At the arrival tent a combined team of UNHCR and Red Cross para-professionals conducted screening. As Bemba, you were not allowed in a Tonga camp and vice versa for your own, and other people’s safety. So they asked for your NRC. Most people had taken off in such haste. They had no time to fetch an ID. So the screening team employed other tactics to reveal your identity. They would ask you to repeat “Hammer House of Horror” after them. If you said “ammer ouse of orror,” they knew you were Bemba. If they said repeat “one thousand” and you said “one thouthand” or if they said “european” and you repeated, “earoplane,” then they knew you were Lozi. Sometimes they would randomly ask for your first name. If your answer was anything as wild as “Gaskett” or “Worldcup” or “Sausage” they you hailed from the East. And if the colour of your T-shirt was tangy orange and your pair of trousers was parliament blue, they knew whose swag that was. They just waved you to the Tonga camp.

We had become a disgrace to ourselves, a spectacle to the region. We had stripped ourselves of all dignity and had become beggars. No hashtag would save us. In fact, our neighbours would create a hashtag; #SomeoneSaveThoseZambians at our expense. Imagine that, a hashtag by Zimbabweans. These people whom we had criticized for failing to change regime. Oh how the tide turns. Zambia, the oasis of peace in the region, was no more. Zambia on Twitter had become a rubble of collapsed hubris. Regret cuddled with us in our wintry refugee tents.

Used to instant showers, warm beds, and all these things we currently take for granted, now we craved a place to just put our heads to sleep, a peaceful place where nobody could kick in the door and drag us into the darkness because we had the wrong name. In the sprawling refugee camps, grown men silently wept in darkness. It rained in Karoi. Daily.
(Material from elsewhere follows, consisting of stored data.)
-- pv_equiv track=rewrite | github.com/RedTeamRaccoon/ElasticRule-Planner | ElasticRule-Planner/modules/batch_planner.py | identify_dependencies
-- ===== SOURCE A (Python) =====
-- from collections import defaultdict
--
-- def identify_dependencies(rules):
--     """
--     Identify rules that are related or dependent on each other.
--     Returns a dictionary mapping rule IDs to lists of related rule IDs.
--     """
--     dependencies = defaultdict(list)
--
--     # Group rules by tactic
--     tactic_groups = defaultdict(list)
--     for rule in rules:
--         tactics = rule.get('mitre_tactics', '').split(', ')
--         for tactic in tactics:
--             if tactic:
--                 tactic_groups[tactic].append(rule)
--
--     # Group rules by technique
--     technique_groups = defaultdict(list)
--     for rule in rules:
--         # Extract just the technique IDs (e.g., "T1078" from "T1078 - Valid Accounts")
--         techniques_full = rule.get('mitre_techniques', '').split(', ')
--         techniques = [t.split(' - ')[0].strip() for t in techniques_full if t]
--         for technique in techniques:
--             if technique:
--                 technique_groups[technique].append(rule)
--
--     # Rules with the same technique are considered related
--     for rule in rules:
--         rule_id = rule.get('rule_rule_id', '')
--         if not rule_id:
--             continue
--
--         # Find related rules by technique
--         techniques_full = rule.get('mitre_techniques', '').split(', ')
--         techniques = [t.split(' - ')[0].strip() for t in techniques_full if t]
--         for technique in techniques:
--             if technique:
--                 for related_rule in technique_groups[technique]:
--                     related_id = related_rule.get('rule_rule_id', '')
--                     if related_id and related_id != rule_id and related_id not in dependencies[rule_id]:
--                         dependencies[rule_id].append(related_id)
--
--     return dependencies
-- ===== SOURCE B (Python) =====
-- from collections import defaultdict
--
-- def identify_dependencies(rules):
--     """
--     Identify rules that are related or dependent on each other.
--     Returns a dictionary mapping rule IDs to lists of related rule IDs.
--     """
--     dependencies = defaultdict(list)
--     for rule in rules:
--         rule_id = rule.get('rule_rule_id', '')
--         if not rule_id:
--             continue
--         for part in rule.get('mitre_techniques', '').split(', '):
--             tech = part.split(' - ')[0].strip()
--             if not tech:
--                 continue
--             for other in rules:
--                 if tech not in [p.split(' - ')[0].strip()
--                                 for p in other.get('mitre_techniques', '').split(', ')]:
--                     continue
--                 other_id = other.get('rule_rule_id', '')
--                 if other_id and other_id != rule_id and other_id not in dependencies[rule_id]:
--                     dependencies[rule_id].append(other_id)
--     return dependencies
-- ===== Notes on version B (the rewrite author's own statement) =====
-- stated objective: simpler
-- what changed: Removed A's dead tactic-grouping pass and its pre-built technique_groups index; B scans the rule list directly for each technique of each rule, parsing technique ids on the fly, and appends into a defaultdict with the same dedup test.
import Mathlib
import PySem

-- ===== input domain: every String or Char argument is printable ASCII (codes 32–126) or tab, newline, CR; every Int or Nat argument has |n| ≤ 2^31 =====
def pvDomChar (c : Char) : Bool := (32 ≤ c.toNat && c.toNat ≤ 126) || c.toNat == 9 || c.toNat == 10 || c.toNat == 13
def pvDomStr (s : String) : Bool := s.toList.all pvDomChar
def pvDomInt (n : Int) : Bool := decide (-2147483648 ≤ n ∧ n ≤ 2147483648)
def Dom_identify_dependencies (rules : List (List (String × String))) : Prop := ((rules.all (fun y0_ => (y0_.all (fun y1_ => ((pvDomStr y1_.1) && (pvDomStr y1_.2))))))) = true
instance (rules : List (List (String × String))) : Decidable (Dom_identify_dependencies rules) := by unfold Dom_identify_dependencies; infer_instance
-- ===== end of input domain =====

-- B drops A's dead tactic-grouping pass and its technique_groups index, scanning the rule
-- list directly per technique instead (objective: simpler — same result, no pre-built index).

-- ===== PORT A =====
-- shared helpers (identical code lines in Source A and Source B): dict.get(k,''), s.split(sep),
-- t.split(' - ')[0].strip()
def pvSplit (s sep : String) : List String := (PySem.Str.split? s sep).getD []
def pvGet (r : List (String × String)) (k : String) : String := (PySem.Dict.ofList r).getD k ""
def pvParseTech (t : String) : String := PySem.Str.strip ((pvSplit t " - ").headD "")
-- [t.split(' - ')[0].strip() for t in full if t]
def pvTechsA (r : List (String × String)) : List String :=
  ((pvSplit (pvGet r "mitre_techniques") ", ").filter (fun t => t ≠ "")).map pvParseTech
-- the append step both Pythons share: if related_id and related_id != rule_id and
-- related_id not in dependencies[rule_id]: dependencies[rule_id].append(related_id)
def pvStep (rid : String) (deps : PySem.Dict String (List String))
    (rel : List (String × String)) : PySem.Dict String (List String) :=
  let relid := pvGet rel "rule_rule_id"
  if relid ≠ "" ∧ relid ≠ rid ∧ relid ∉ deps.getD rid [] then
    deps.insert rid (deps.getD rid [] ++ [relid])
  else deps
-- technique_groups[technique].append(rule) pass of A
def pvGroupStep (g : PySem.Dict String (List (List (String × String))))
    (rule : List (String × String)) : PySem.Dict String (List (List (String × String))) :=
  (pvTechsA rule).foldl
    (fun g tech => if tech ≠ "" then g.insert tech (g.getD tech [] ++ [rule]) else g) g
def pvGroups (rules : List (List (String × String))) :
    PySem.Dict String (List (List (String × String))) :=
  rules.foldl pvGroupStep PySem.Dict.empty

-- dead tactic_groups pass of A (computed, never read)
def pvTacticGroups (rules : List (List (String × String))) :
    PySem.Dict String (List (List (String × String))) :=
  rules.foldl (fun g rule =>
    (pvSplit (pvGet rule "mitre_tactics") ", ").foldl
      (fun g tactic => if tactic ≠ "" then g.insert tactic (g.getD tactic [] ++ [rule]) else g)
      g) PySem.Dict.empty

def identify_dependencies (rules : List (List (String × String))) : List (String × List String) :=
  let _tactic_groups := pvTacticGroups rules
  let technique_groups := pvGroups rules
  (rules.foldl (fun deps rule =>
      let rid := pvGet rule "rule_rule_id"
      if rid = "" then deps
      else (pvTechsA rule).foldl (fun deps tech =>
        if tech ≠ "" then (technique_groups.getD tech []).foldl (pvStep rid) deps
        else deps) deps)
    PySem.Dict.empty).items

-- ===== PORT B =====
-- [p.split(' - ')[0].strip() for p in other.get('mitre_techniques','').split(', ')]
def pvTechsB (r : List (String × String)) : List String :=
  (pvSplit (pvGet r "mitre_techniques") ", ").map pvParseTech

def identify_dependencies_alt (rules : List (List (String × String))) : List (String × List String) :=
  (rules.foldl (fun deps rule =>
      let rid := pvGet rule "rule_rule_id"
      if rid = "" then deps
      else (pvSplit (pvGet rule "mitre_techniques") ", ").foldl (fun deps part =>
        let tech := pvParseTech part
        if tech = "" then deps
        else rules.foldl (fun deps other =>
          if tech ∉ pvTechsB other then deps
          else pvStep rid deps other) deps) deps)
    PySem.Dict.empty).items

-- ===== PRECONDITION & SPEC =====
def Spec_identify_dependencies (rules : List (List (String × String))) (out : List (String × List String)) : Prop := out = identify_dependencies_alt rules
instance (rules : List (List (String × String))) (out : List (String × List String)) : Decidable (Spec_identify_dependencies rules out) := by unfold Spec_identify_dependencies; infer_instance

-- ===== CLAIM (what is proved, stated in full; the proofs are below) =====
def Claim_equal_identify_dependencies : Prop := ∀ (rules : List (List (String × String))), Dom_identify_dependencies rules → Spec_identify_dependencies rules (identify_dependencies rules)

-- ===== LEMMAS AND PROOFS =====

lemma foldl_ext {a s : Type} (f g : s → a → s) (l : List a)
    (h : ∀ d x, x ∈ l → f d x = g d x) (d : s) : l.foldl f d = l.foldl g d := by
  induction l generalizing d with
  | nil => rfl
  | cons x l ih => rw [List.foldl_cons, List.foldl_cons, h d x (by simp),
      ih (fun d y hy => h d y (by simp [hy]))]

-- the group index, read at a nonempty technique id t, holds each rule once per
-- occurrence of t in its parsed technique list, in input order
lemma getD_pvGroupStep (t : String) (ht : t ≠ "")
    (g : PySem.Dict String (List (List (String × String)))) (Y : List (String × String)) :
    (pvGroupStep g Y).getD t []
      = g.getD t [] ++ List.replicate ((pvTechsA Y).count t) Y := by
  unfold pvGroupStep
  induction pvTechsA Y generalizing g with
  | nil => simp
  | cons u ts ih =>
    rw [List.foldl_cons, List.count_cons]
    by_cases hu : u = t
    · subst hu
      rw [if_pos (by simpa using ht), ih, PySem.Dict.getD_insert_self]
      simp [List.replicate_succ, List.append_assoc]
    · have h1 : List.replicate (ts.count t + if u == t then 1 else 0) Y
          = List.replicate (ts.count t) Y := by
        simp [hu]
      rw [h1]
      by_cases hu0 : u = ""
      · rw [if_neg (by simp [hu0]), ih]
      · rw [if_pos (by simpa using hu0), ih, PySem.Dict.getD_insert,
          if_neg (Ne.symm hu)]

lemma getD_pvGroups (rules : List (List (String × String))) (t : String) (ht : t ≠ "") :
    (pvGroups rules).getD t []
      = rules.flatMap (fun Y => List.replicate ((pvTechsA Y).count t) Y) := by
  unfold pvGroups
  have key : ∀ (l : List (List (String × String)))
      (g : PySem.Dict String (List (List (String × String)))),
      (l.foldl pvGroupStep g).getD t []
        = g.getD t [] ++ l.flatMap (fun Y => List.replicate ((pvTechsA Y).count t) Y) := by
    intro l
    induction l with
    | nil => simp
    | cons Y l ih =>
      intro g
      rw [List.foldl_cons, ih, getD_pvGroupStep t ht g Y]
      simp
  simpa using key rules PySem.Dict.empty

-- the dedup-append step is idempotent
lemma pvStep_idem (rid : String) (deps : PySem.Dict String (List String))
    (Y : List (String × String)) : pvStep rid (pvStep rid deps Y) Y = pvStep rid deps Y := by
  by_cases h : pvGet Y "rule_rule_id" ≠ "" ∧ pvGet Y "rule_rule_id" ≠ rid ∧
      pvGet Y "rule_rule_id" ∉ deps.getD rid []
  · have h1 : pvStep rid deps Y
        = deps.insert rid (deps.getD rid [] ++ [pvGet Y "rule_rule_id"]) := by
      unfold pvStep; rw [if_pos h]
    rw [h1]
    unfold pvStep
    rw [if_neg]
    rintro ⟨-, -, h3⟩
    rw [PySem.Dict.getD_insert_self] at h3
    simp at h3
  · have h1 : pvStep rid deps Y = deps := by unfold pvStep; rw [if_neg h]
    rw [h1, h1]

lemma foldl_pvStep_const (rid : String) (deps : PySem.Dict String (List String))
    (Y : List (String × String)) (l : List (List (String × String)))
    (h : ∀ x ∈ l, x = Y) :
    l.foldl (pvStep rid) deps = if l = [] then deps else pvStep rid deps Y := by
  induction l generalizing deps with
  | nil => simp
  | cons x l ih =>
    have hx : x = Y := h x (by simp)
    subst hx
    rw [List.foldl_cons, if_neg (by simp),
      ih (pvStep rid deps x) (fun y hy => h y (by simp [hy]))]
    by_cases hl : l = []
    · rw [if_pos hl]
    · rw [if_neg hl, pvStep_idem]

lemma pvParseTech_empty : pvParseTech "" = "" := by decide

-- A parses from the truthiness-filtered raw parts, B from all parts; for a nonempty
-- technique id the two membership tests agree (the empty part parses to "")
lemma mem_techsA_iff (t : String) (ht : t ≠ "") (Y : List (String × String)) :
    t ∈ pvTechsA Y ↔ t ∈ pvTechsB Y := by
  unfold pvTechsA pvTechsB
  constructor
  · intro hm
    rcases List.mem_map.1 hm with ⟨u, hu, hp⟩
    exact List.mem_map.2 ⟨u, List.mem_of_mem_filter hu, hp⟩
  · intro hm
    rcases List.mem_map.1 hm with ⟨u, hu, hp⟩
    have hu0 : u ≠ "" := fun e => ht (by rw [e, pvParseTech_empty] at hp; exact hp.symm)
    exact List.mem_map.2 ⟨u, List.mem_filter.2 ⟨hu, by simpa using hu0⟩, hp⟩

lemma foldl_flatMap {a b s : Type} (l : List a) (f : a → List b) (g : s → b → s) (d : s) :
    (l.flatMap f).foldl g d = l.foldl (fun d x => (f x).foldl g d) d := by
  induction l generalizing d with
  | nil => rfl
  | cons x l ih => simp [List.flatMap_cons, List.foldl_append, ih]

-- A's scan of the pre-built group equals B's direct scan of the rule list
lemma inner_eq (rules : List (List (String × String))) (rid t : String) (ht : t ≠ "")
    (deps : PySem.Dict String (List String)) :
    ((pvGroups rules).getD t []).foldl (pvStep rid) deps
      = rules.foldl (fun deps other =>
          if t ∉ pvTechsB other then deps else pvStep rid deps other) deps := by
  rw [getD_pvGroups rules t ht, foldl_flatMap]
  apply foldl_ext _ _ rules (fun d Y _ => ?_) deps
  rw [foldl_pvStep_const rid d Y _ (fun x hx => List.eq_of_mem_replicate hx)]
  by_cases hm : t ∈ pvTechsA Y
  · have hc : (pvTechsA Y).count t ≠ 0 := by
      simpa [Nat.pos_iff_ne_zero] using List.count_pos_iff.2 hm
    rw [if_neg (by simp [hc]), if_neg (by simpa using (mem_techsA_iff t ht Y).1 hm)]
  · have hc : (pvTechsA Y).count t = 0 := List.count_eq_zero.2 hm
    rw [if_pos (by simp [hc]), if_pos (by simpa using fun h => hm ((mem_techsA_iff t ht Y).2 h))]

-- A's loop over the filtered-mapped technique list equals B's loop over the raw parts
lemma middle_eq (rules : List (List (String × String))) (rid : String)
    (parts : List String) (deps : PySem.Dict String (List String)) :
    (((parts.filter (fun t => t ≠ "")).map pvParseTech).foldl (fun deps tech =>
        if tech ≠ "" then ((pvGroups rules).getD tech []).foldl (pvStep rid) deps
        else deps) deps)
      = parts.foldl (fun deps part =>
          if pvParseTech part = "" then deps
          else rules.foldl (fun deps other =>
            if pvParseTech part ∉ pvTechsB other then deps
            else pvStep rid deps other) deps) deps := by
  induction parts generalizing deps with
  | nil => rw [List.filter_nil, List.map_nil, List.foldl_nil, List.foldl_nil]
  | cons p parts ih =>
    by_cases hp : p = ""
    · subst hp
      rw [List.filter_cons_of_neg (by simp), List.foldl_cons, if_pos pvParseTech_empty, ih]
    · rw [List.filter_cons_of_pos (by simpa using hp), List.map_cons,
        List.foldl_cons, List.foldl_cons]
      by_cases hpt : pvParseTech p = ""
      · rw [if_neg (by simpa using hpt), if_pos hpt, ih]
      · rw [if_pos (by simpa using hpt), if_neg hpt, inner_eq rules rid _ hpt, ih]

-- ===== VERDICT (by name: the statement is the Claim_ definition above) =====
theorem identify_dependencies_spec : Claim_equal_identify_dependencies := by
  intro rules _
  simp only [Spec_identify_dependencies, identify_dependencies, identify_dependencies_alt]
  refine congrArg PySem.Dict.items (foldl_ext _ _ rules (fun deps rule _ => ?_) PySem.Dict.empty)
  by_cases hr : pvGet rule "rule_rule_id" = ""
  · simp only [hr, if_pos]
  · simp only [hr, if_false]
    exact middle_eq rules (pvGet rule "rule_rule_id")
      (pvSplit (pvGet rule "mitre_techniques") ", ") deps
Officials from Amnesty International and other NGOs would show up like they always do, in their airconditioned landcrusers and talk to defeated men, place fatherly hands on our shoulders as the clouds above rolled in with more rain. It would rain and rain and rain and we would huddle under the tarpaulin and listen to news from home, aching to go back and do normal things again like buy beef meat and bananas at Mwanamainda. Or go to Manda Hill and receive money from our relative abroad via Western Union. Or sit in evening traffic along Great East Road listening to Komboni radio, have a meeting at Rhapsodys over a smoothie with strawberries and honey. Or going to UB40 concerts. Or signing up for the inter-company relay with Elias Mpondela. Orlike a picture on Instagram, you know, simple everyday things. But we wouldn’t be going home anytime soon. Nobody knew when. Lungu would meet Uhuru, Zuma would meet GBM. Magufuli would meet Kagame. Inonge Wina would meet HH. Then HH would meet Lungu. And then the talks would break down. the cycle would start all over.

As refugees we would sit all day and all night, sit in miserable clusters, wondering how it had all gone to the shitters, but knowing very well how it had come to this. We had refused to love our neighbor. We had adamantly said “no” to diversity. Our children, now with their tattered clothes, would stare at us with empty looks and only find fear in our eyes. And all this misery started because we thought we were immune to war, we thought we would not be broken by tribe, it was all fun and games hating on Facebook right up until the crows came home to roost. Now all that peace we boasted of was a story. No, a history.

“Wake up, ba-shi Masuwa,” shouted Mwansa. “It’s time to go to church.” I jumped out of bed like a warthog and shouted “blood of Jesus! back to sender! back to sender!” What a terrible dream!